Elle prétend qu’un pourcentage de 55 % correspondant à celui des barèmes publiés pour les activités de bonneterie-mercerie ne peut être retenu en ce que l’activité de la preneuse effectivement exercée à ce titre est restreinte et que le traité [S] [D] retient un pourcentage variant entre 30 % et 55 % du chiffre d’affaires TTC.
Elle conteste les références retenues par l’expert et expose essentiellement l’absence de comparaison possible entre les activités comparées et celle exercée dans les locaux litigieux.

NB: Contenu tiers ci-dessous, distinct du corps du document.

-- pv_equiv track=rewrite | github.com/ydchen17/AY20_MBDS_questions | .history/Question 1/q1_test_20210306145517.py | path2sum
-- ===== SOURCE A (Python) =====
-- def path2sum(path):
--     index = 1
--     finalsum = 0
--     for i in str(path):
--         if i == "R":
--             finalsum += index
--         else:
--             finalsum += index
--             index += 1
--     return finalsum+index
-- ===== SOURCE B (Python) =====
-- def path2sum(path):
--     s = str(path)
--     n = len(s)
--     total = n + 1
--     for j, c in enumerate(s):
--         if c != "R":
--             total += n - j
--     return total
-- ===== Notes on version B (the rewrite author's own statement) =====
-- stated objective: alternative
-- what changed: B replaces A's running index-counter accumulator with a positional-contribution sum: total starts at len(s)+1 and each non-'R' character at position j adds its full downstream effect n-j directly.
import Mathlib
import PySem

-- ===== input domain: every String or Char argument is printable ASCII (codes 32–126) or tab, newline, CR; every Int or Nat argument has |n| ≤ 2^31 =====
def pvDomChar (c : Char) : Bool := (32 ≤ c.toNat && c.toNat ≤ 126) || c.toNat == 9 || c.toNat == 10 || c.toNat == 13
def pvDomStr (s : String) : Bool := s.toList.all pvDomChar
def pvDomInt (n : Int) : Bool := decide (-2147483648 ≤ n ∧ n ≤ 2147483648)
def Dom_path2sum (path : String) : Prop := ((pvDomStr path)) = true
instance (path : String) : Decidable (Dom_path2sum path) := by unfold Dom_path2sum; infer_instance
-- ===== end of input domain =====

-- B replaces A's running index-counter accumulator with a positional-contribution sum
-- (total = n+1 plus, for each non-'R' character at position j, its downstream effect n-j).

-- ===== PORT A =====
-- state (index, finalsum), exactly A's loop
def path2sum (path : String) : Int :=
  let st := path.toList.foldl
    (fun (st : Int × Int) (i : Char) =>
      if i == 'R' then (st.1, st.2 + st.1) else (st.1 + 1, st.2 + st.1))
    (1, 0)
  st.2 + st.1

-- ===== PORT B =====
def path2sum_alt (path : String) : Int :=
  let s := path.toList
  let n : Int := s.length
  (PySem.List.enumerate s).foldl
    (fun (total : Int) (jc : Int × Char) =>
      if jc.2 ≠ 'R' then total + (n - jc.1) else total)
    (n + 1)

-- ===== PRECONDITION & SPEC =====
def Spec_path2sum (path : String) (out : Int) : Prop := out = path2sum_alt path
instance (path : String) (out : Int) : Decidable (Spec_path2sum path out) := by unfold Spec_path2sum; infer_instance

-- ===== CLAIM (what is proved, stated in full; the proofs are below) =====
def Claim_equal_path2sum : Prop := ∀ (path : String), Dom_path2sum path → Spec_path2sum path (path2sum path)

-- ===== LEMMAS AND PROOFS =====
def pvCnt : List Char → Int
  | [] => 0
  | x :: xs => (if x = 'R' then 0 else 1) + pvCnt xs

def pvW : List Char → Int
  | [] => 0
  | x :: xs => (if x = 'R' then 0 else (xs.length : Int)) + pvW xs

def pvV (n : Int) : List Char → Int → Int
  | [], _ => 0
  | x :: xs, k => (if x = 'R' then 0 else n - k) + pvV n xs (k + 1)

lemma foldA_eq (l : List Char) (a b : Int) :
    l.foldl (fun (st : Int × Int) (i : Char) =>
      if i == 'R' then (st.1, st.2 + st.1) else (st.1 + 1, st.2 + st.1)) (a, b)
      = (a + pvCnt l, b + a * l.length + pvW l) := by
  induction l generalizing a b with
  | nil => simp [pvCnt, pvW]
  | cons x xs ih =>
    rw [List.foldl_cons]
    by_cases h : x = 'R'
    · rw [if_pos (by simp [h]), ih]
      refine Prod.ext ?_ ?_ <;> simp [pvCnt, pvW, h] <;> push_cast <;> ring
    · rw [if_neg (by simp [h]), ih]
      refine Prod.ext ?_ ?_ <;> simp [pvCnt, pvW, h] <;> push_cast <;> ring

lemma foldB_eq (n : Int) (l : List Char) (k t : Int) :
    (PySem.List.enumerate l k).foldl
      (fun (total : Int) (jc : Int × Char) =>
        if jc.2 ≠ 'R' then total + (n - jc.1) else total) t
      = t + pvV n l k := by
  induction l generalizing k t with
  | nil => simp [PySem.List.enumerate_nil, pvV]
  | cons x xs ih =>
    rw [PySem.List.enumerate_cons, List.foldl_cons]
    by_cases h : x = 'R'
    · rw [if_neg (by simp [h]), ih]
      simp [pvV, h]
    · rw [if_pos (by simp [h]), ih]
      simp [pvV, h]; ring

lemma pvV_eq (l : List Char) (n k : Int) (h : n - k = l.length) :
    pvV n l k = pvW l + pvCnt l := by
  induction l generalizing k with
  | nil => simp [pvV, pvW, pvCnt]
  | cons x xs ih =>
    have hx : n - (k + 1) = (xs.length : Int) := by
      simp at h; push_cast at h ⊢; omega
    by_cases hR : x = 'R' <;>
      simp [pvV, hR, pvW, pvCnt, ih _ hx] <;> push_cast at h ⊢ <;> omega

-- ===== VERDICT (by name: the statement is the Claim_ definition above) =====
theorem path2sum_spec : Claim_equal_path2sum := by
  intro path _
  unfold Spec_path2sum path2sum path2sum_alt
  rw [foldA_eq, foldB_eq, pvV_eq _ _ _ (by simp)]
  ring
-- pv_equiv track=rewrite | github.com/gschizas/retrodev | png2plus/png2plus.py | convierte_graficos
-- ===== SOURCE A (Python) =====
-- def convierte_graficos(cadena, ppb):
--     """
--     Convierte una cadena de bytes a un modo del CPC
--     """
--     cadena_final = ""
--     for i in range(len(cadena) // ppb):
--         if ppb == 2:
--             byte_tmp0 = ord(cadena[i * ppb])
--             byte_tmp1 = ord(cadena[i * ppb + 1])
--             # p1b3->b0 p1b2->b4
--             # p1b1->b2 p1b0->b6
--             # p0b3->b1 p0b2->b5
--             # p0b1->b3 p0b0->b7
--             byte_tmp = chr(((byte_tmp1 & 0x08) >> 3) | ((byte_tmp1 & 0x04) << 2) | \
--                         ((byte_tmp1 & 0x02) << 1) | ((byte_tmp1 & 0x01) << 6) | \
--                         ((byte_tmp0 & 0x08) >> 2) | ((byte_tmp0 & 0x04) << 3) | \
--                         ((byte_tmp0 & 0x02) << 2) | ((byte_tmp0 & 0x01) << 7))
--         elif ppb == 4:
--             byte_tmp0 = ord(cadena[i * ppb])
--             byte_tmp1 = ord(cadena[i * ppb + 1])
--             byte_tmp2 = ord(cadena[i * ppb + 2])
--             byte_tmp3 = ord(cadena[i * ppb + 3])
--             # p3b1->b0 p3b0->b4
--             # p2b1->b1 p2b0->b5
--             # p1b1->b2 p1b0->b6
--             # p0b1->b3 p0b0->b7
--             byte_tmp = chr(((byte_tmp3 & 0x02) >> 1) | ((byte_tmp3 & 0x01) << 4) | \
--                         ((byte_tmp2 & 0x02)) | ((byte_tmp2 & 0x01) << 5) | \
--                         ((byte_tmp1 & 0x02) << 1) | ((byte_tmp1 & 0x01) << 6) | \
--                         ((byte_tmp0 & 0x02) << 2) | ((byte_tmp0 & 0x01) << 7))
--         elif ppb == 8:
--             byte_tmp0 = ord(cadena[i * ppb])
--             byte_tmp1 = ord(cadena[i * ppb + 1])
--             byte_tmp2 = ord(cadena[i * ppb + 2])
--             byte_tmp3 = ord(cadena[i * ppb + 3])
--             byte_tmp4 = ord(cadena[i * ppb + 4])
--             byte_tmp5 = ord(cadena[i * ppb + 5])
--             byte_tmp6 = ord(cadena[i * ppb + 6])
--             byte_tmp7 = ord(cadena[i * ppb + 7])
--             # p7b0->b0 p6b0->b1
--             # p5b0->b2 p4b0->b3
--             # p3b0->b4 p2b0->b5
--             # p1b0->b6 p0b0->b7
--             byte_tmp = chr(((byte_tmp7 & 0x01)) | ((byte_tmp6 & 0x01) << 1) | \
--                         ((byte_tmp5 & 0x01) << 2) | ((byte_tmp4 & 0x01) << 3) | \
--                         ((byte_tmp3 & 0x01) << 4) | ((byte_tmp2 & 0x01) << 5) | \
--                         ((byte_tmp1 & 0x01) << 6) | ((byte_tmp0 & 0x01) << 7))
--         cadena_final = cadena_final + byte_tmp
--     return cadena_final
-- ===== SOURCE B (Python) =====
-- # Data-driven rewrite: one table of (source_bit, dest_bit_for_pixel_0) per ppb;
-- # nested loops over pixel positions OR contributions into each output byte.
-- _PLACE = {2: [(3, 1), (2, 5), (1, 3), (0, 7)],
--           4: [(1, 3), (0, 7)],
--           8: [(0, 7)]}
--
--
-- def convierte_graficos(cadena, ppb):
--     place = _PLACE.get(ppb)
--     out = []
--     for g in range(len(cadena) // ppb):
--         byte = 0
--         for p in range(ppb):
--             v = ord(cadena[g * ppb + p])
--             for src, dst in place:
--                 byte |= ((v >> src) & 1) << (dst - p)
--         out.append(chr(byte))
--     return "".join(out)
-- ===== Notes on version B (the rewrite author's own statement) =====
-- stated objective: alternative
-- what changed: Replaces A's three hard-coded per-ppb bit-shuffle branches by a single data-driven pass: a table of (source-bit, destination-bit) pairs per ppb, with nested loops over pixel positions OR-ing each pixel's contributions into the output byte, collected via a list join.
-- outside the precondition, e.g. on convierte_graficos('abc', 0): A raises ZeroDivisionError, B raises ZeroDivisionError; on convierte_graficos('abcde', 5): A raises UnboundLocalError, B raises TypeError
import Mathlib
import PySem

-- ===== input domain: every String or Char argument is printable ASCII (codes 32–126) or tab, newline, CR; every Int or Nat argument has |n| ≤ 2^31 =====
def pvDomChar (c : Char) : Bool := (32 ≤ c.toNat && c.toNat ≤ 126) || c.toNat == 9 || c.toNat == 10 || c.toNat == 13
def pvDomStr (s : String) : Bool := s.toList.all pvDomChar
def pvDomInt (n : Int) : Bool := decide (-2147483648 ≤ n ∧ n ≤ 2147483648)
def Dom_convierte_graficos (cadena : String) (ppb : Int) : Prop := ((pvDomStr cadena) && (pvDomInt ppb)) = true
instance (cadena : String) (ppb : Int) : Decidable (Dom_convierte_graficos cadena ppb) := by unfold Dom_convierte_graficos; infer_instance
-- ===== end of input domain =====

-- B replaces A's three hard-coded bit-shuffle branches by one data-driven pass over a
-- (source-bit, destination-bit) table per ppb (objective: alternative decomposition).
-- Python strings are modelled as List Char; the return-string build-up is modelled by list append.

-- ===== PORT A =====
-- ord(cadena[idx]); whenever the loop body runs under Pre_, idx is in range (the none default is never hit)
def pvOrd (s : List Char) (i : Int) : Nat :=
  match PySem.List.pyGet? s i with
  | some c => c.toNat
  | none => 0

def convierte_graficos (cadena : String) (ppb : Int) : String :=
  let s := cadena.toList
  -- len(cadena) // ppb; ppb = 0 (ZeroDivisionError in A) is excluded by Pre_
  let n : Int := if ppb = 0 then 0 else PySem.Int.floordiv (s.length : Int) ppb
  let step := fun (acc : List Char) (i : Int) =>
    if ppb = 2 then
      let b0 := pvOrd s (i * ppb); let b1 := pvOrd s (i * ppb + 1)
      acc ++ [Char.ofNat ((b1 &&& 8) >>> 3 ||| (b1 &&& 4) <<< 2 |||
                          (b1 &&& 2) <<< 1 ||| (b1 &&& 1) <<< 6 |||
                          (b0 &&& 8) >>> 2 ||| (b0 &&& 4) <<< 3 |||
                          (b0 &&& 2) <<< 2 ||| (b0 &&& 1) <<< 7)]
    else if ppb = 4 then
      let b0 := pvOrd s (i * ppb); let b1 := pvOrd s (i * ppb + 1)
      let b2 := pvOrd s (i * ppb + 2); let b3 := pvOrd s (i * ppb + 3)
      acc ++ [Char.ofNat ((b3 &&& 2) >>> 1 ||| (b3 &&& 1) <<< 4 |||
                          (b2 &&& 2) ||| (b2 &&& 1) <<< 5 |||
                          (b1 &&& 2) <<< 1 ||| (b1 &&& 1) <<< 6 |||
                          (b0 &&& 2) <<< 2 ||| (b0 &&& 1) <<< 7)]
    else if ppb = 8 then
      let b0 := pvOrd s (i * ppb); let b1 := pvOrd s (i * ppb + 1)
      let b2 := pvOrd s (i * ppb + 2); let b3 := pvOrd s (i * ppb + 3)
      let b4 := pvOrd s (i * ppb + 4); let b5 := pvOrd s (i * ppb + 5)
      let b6 := pvOrd s (i * ppb + 6); let b7 := pvOrd s (i * ppb + 7)
      acc ++ [Char.ofNat ((b7 &&& 1) ||| (b6 &&& 1) <<< 1 |||
                          (b5 &&& 1) <<< 2 ||| (b4 &&& 1) <<< 3 |||
                          (b3 &&& 1) <<< 4 ||| (b2 &&& 1) <<< 5 |||
                          (b1 &&& 1) <<< 6 ||| (b0 &&& 1) <<< 7)]
    else acc  -- byte_tmp is unbound here: A raises UnboundLocalError; Pre_ excludes reaching this
  String.ofList ((PySem.List.pyRange 0 n 1).foldl step [])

Elle prétend que la méthode litigieuse doit être écartée en ce qu’elle ne tient pas compte de la rentabilité du fonds qui participe nécessairement de sa valorisation et fait valoir une diminution d’exercice en exercice du résultat d’exploitation.
En tout état de cause, elle soutient que l’indemnité doit être fixée à la valeur du droit au bail et expose que les références citées par Mme [W] [I] auraient dû être prises en compte, faisant valoir un loyer de marché maximum, avant correction, de 680 €/m²B, soit 47 280 €/an.

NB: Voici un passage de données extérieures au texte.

-- pv_equiv track=rewrite | github.com/thojor79/bacillus_c64 | convert/c64fy.py | sprite_recode_byte
-- ===== SOURCE A (Python) =====
-- swaptable = [0, 1, 3, 2]
--
-- def sprite_recode_byte(b, hiresmode):
-- 	if hiresmode:
-- 		return b
-- 	bresult = 0
-- 	for i in range(0, 4):
-- 		b2 = (b >> (i*2)) & 3
-- 		b2 = swaptable[b2]
-- 		bresult += b2 << (i * 2)
-- 	return bresult
-- ===== SOURCE B (Python) =====
-- def sprite_recode_byte(b, hiresmode):
--     if hiresmode:
--         return b
--     lb = b % 256
--     return lb ^ ((lb & 0xAA) >> 1)
-- ===== Notes on version B (the rewrite author's own statement) =====
-- stated objective: idiomatic
-- what changed: Replaces the 4-iteration loop over 2-bit pairs with a table lookup by a single branch-free bitwise expression: since each pair high:low maps to high:(low XOR high), the low byte lb = b % 256 recodes to lb ^ ((lb & 0xAA) >> 1).
import Mathlib
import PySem

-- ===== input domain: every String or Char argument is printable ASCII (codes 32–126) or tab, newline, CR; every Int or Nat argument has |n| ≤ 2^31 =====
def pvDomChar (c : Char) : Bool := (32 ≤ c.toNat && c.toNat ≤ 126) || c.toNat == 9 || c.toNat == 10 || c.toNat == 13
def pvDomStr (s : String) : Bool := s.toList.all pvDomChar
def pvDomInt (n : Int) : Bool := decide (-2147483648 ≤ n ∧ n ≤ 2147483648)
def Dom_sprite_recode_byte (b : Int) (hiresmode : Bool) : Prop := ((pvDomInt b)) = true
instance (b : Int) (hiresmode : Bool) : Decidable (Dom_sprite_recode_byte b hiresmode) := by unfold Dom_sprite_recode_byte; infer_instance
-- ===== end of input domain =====

-- B replaces A's 4-iteration pair-swap loop with table lookups by one branch-free
-- bitwise expression on the low byte (same values; no speed claim).

-- ===== PORT A =====
def swaptable : List Int := [0, 1, 3, 2]

-- literal port of A; 'swaptable[b2]' has b2 = (b >> 2i) & 3 ∈ [0,3], always in range,
-- so the pyGetD default 0 is never used.
def sprite_recode_byte (b : Int) (hiresmode : Bool) : Int :=
  if hiresmode then b
  else
    (PySem.List.pyRange 0 4 1).foldl (fun bresult i =>
      let k : Nat := (i * 2).toNat  -- the shift amount i*2 (i ∈ range(0,4), so nonnegative)
      let b2 := PySem.Int.band (b >>> k) 3
      let b2 := PySem.List.pyGetD swaptable b2 0
      bresult + (b2 <<< k)) 0

-- ===== PORT B =====
def sprite_recode_byte_alt (b : Int) (hiresmode : Bool) : Int :=
  if hiresmode then b
  else
    let lb := PySem.Int.mod b 256
    PySem.Int.bxor lb ((PySem.Int.band lb 170) >>> (1 : Nat))

-- ===== PRECONDITION & SPEC =====
def Spec_sprite_recode_byte (b : Int) (hiresmode : Bool) (out : Int) : Prop := out = sprite_recode_byte_alt b hiresmode
instance (b : Int) (hiresmode : Bool) (out : Int) : Decidable (Spec_sprite_recode_byte b hiresmode out) := by unfold Spec_sprite_recode_byte; infer_instance

-- ===== CLAIM (what is proved, stated in full; the proofs are below) =====
def Claim_equal_sprite_recode_byte : Prop := ∀ (b : Int) (hiresmode : Bool), Dom_sprite_recode_byte b hiresmode → Spec_sprite_recode_byte b hiresmode (sprite_recode_byte b hiresmode)

-- ===== LEMMAS AND PROOFS =====

-- x & 3 is the low 2 bits, i.e. x mod 4 (Python semantics, also for negative x)
theorem band_three (a : Int) : PySem.Int.band a 3 = a % 4 := by
  unfold PySem.Int.band
  simp only [show Int.toNat 3 = 3 from rfl]
  split_ifs with h1 h2 h2
  · have h : a.toNat &&& 3 = a.toNat % 4 := Nat.and_two_pow_sub_one_eq_mod a.toNat 2
    rw [h]; omega
  · omega
  · have h : (3 : Nat) &&& (-a - 1).toNat = (-a - 1).toNat % 4 := by
      rw [Nat.and_comm]; exact Nat.and_two_pow_sub_one_eq_mod (-a - 1).toNat 2
    rw [h]; omega
  · omega

-- A's loop, unfolded and with each pair written as (b / 2^k) % 4
theorem portA_false (b : Int) :
    sprite_recode_byte b false =
      PySem.List.pyGetD swaptable (b % 4) 0 <<< (0 : Nat) +
      PySem.List.pyGetD swaptable (b / 4 % 4) 0 <<< (2 : Nat) +
      PySem.List.pyGetD swaptable (b / 16 % 4) 0 <<< (4 : Nat) +
      PySem.List.pyGetD swaptable (b / 64 % 4) 0 <<< (6 : Nat) := by
  have hr : PySem.List.pyRange 0 4 1 = [0, 1, 2, 3] := by decide
  show sprite_recode_byte b false = _
  unfold sprite_recode_byte
  rw [hr]
  simp only [List.foldl, band_three, Int.shiftRight_eq_div_pow]
  norm_num [show Int.toNat 2 = 2 from rfl, show Int.toNat 4 = 4 from rfl,
    show Int.toNat 6 = 6 from rfl]

-- the whole equivalence, checked on all 256 residues
set_option maxRecDepth 10000 in
theorem key : ∀ n : Nat, n < 256 → sprite_recode_byte (↑n) false = sprite_recode_byte_alt (↑n) false := by
  decide

-- ===== VERDICT (by name: the statement is the Claim_ definition above) =====
theorem sprite_recode_byte_spec : Claim_equal_sprite_recode_byte := by
  intro b hiresmode _
  unfold Spec_sprite_recode_byte
  cases hiresmode with
  | true => rfl
  | false =>
    set r : Int := b % 256 with hr
    have hr0 : 0 ≤ r := by omega
    have hr256 : r < 256 := by omega
    have hA : sprite_recode_byte b false = sprite_recode_byte r false := by
      rw [portA_false, portA_false]
      have h1 : b % 4 = r % 4 := by omega
      have h2 : b / 4 % 4 = r / 4 % 4 := by omega
      have h3 : b / 16 % 4 = r / 16 % 4 := by omega
      have h4 : b / 64 % 4 = r / 64 % 4 := by omega
      rw [h1, h2, h3, h4]
    have hB : sprite_recode_byte_alt b false = sprite_recode_byte_alt r false := by
      unfold sprite_recode_byte_alt
      simp only
      have h : PySem.Int.mod b 256 = PySem.Int.mod r 256 := by
        simp only [PySem.Int.mod_eq_emod_of_pos (show (0:Int) < 256 by norm_num)]
        omega
      rw [h]
      simp
    have hcast : r = ((r.toNat : Nat) : Int) := by omega
    rw [hA, hB, hcast]
    exact key r.toNat (by omega)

Elle prétend que le coefficient de situation retenu est trop élevé au regard de la proximité des locaux du concurrent « Printemps Nation », justifiant sa fixation à 5,5.
Elle affirme qu’un coefficient de majoration en raison de la destination « tous commerces» des locaux et celui pour cession libre du droit au bail ne sauraient cumulativement dépasser 10 %, ajoutant qu’aucune majoration au titre du droit d’étalage ne saurait être retenue au regard du règlement de copropriété de l’immeuble. Elle prétend qu’un abattement pour charges exorbitantes doit être porté à 5 %, rappelant que le bail met à la charge du preneur les travaux de mise aux normes administratives.
Elle soutient que les indemnités accessoires hors indemnités de licenciement ne sauraient être supérieures à 18 516 € et expose essentiellement une limitation à 15 jours du trouble commercial.
Elle affirme que la société l’Amuse Gueule a fait preuve d’une résistance abusive tout au long de la procédure en ne communiquant pas l’ensemble des pièces demandées et en manquant à ses obligations contractuelles. Elle insiste sur le défaut d’entretien correct des locaux, lequel perdure aujourd’hui, l’absence de fourniture d’une attestation de conformité électrique de ses installations et la preuve de l’entretien périodique de ses dernières.
MOTIFS DE L’ARRÊT
Comme le rappelle le premier juge, le congé avec refus de renouvellement délivré par la bailleresse le 1er mars 2013 a mis fin au bail liant les parties à compter du 30 septembre 2013 et il a ouvert droit à la société l’Amuse Gueule au maintien dans les lieux dans l’attente du paiement de l’indemnité d’éviction.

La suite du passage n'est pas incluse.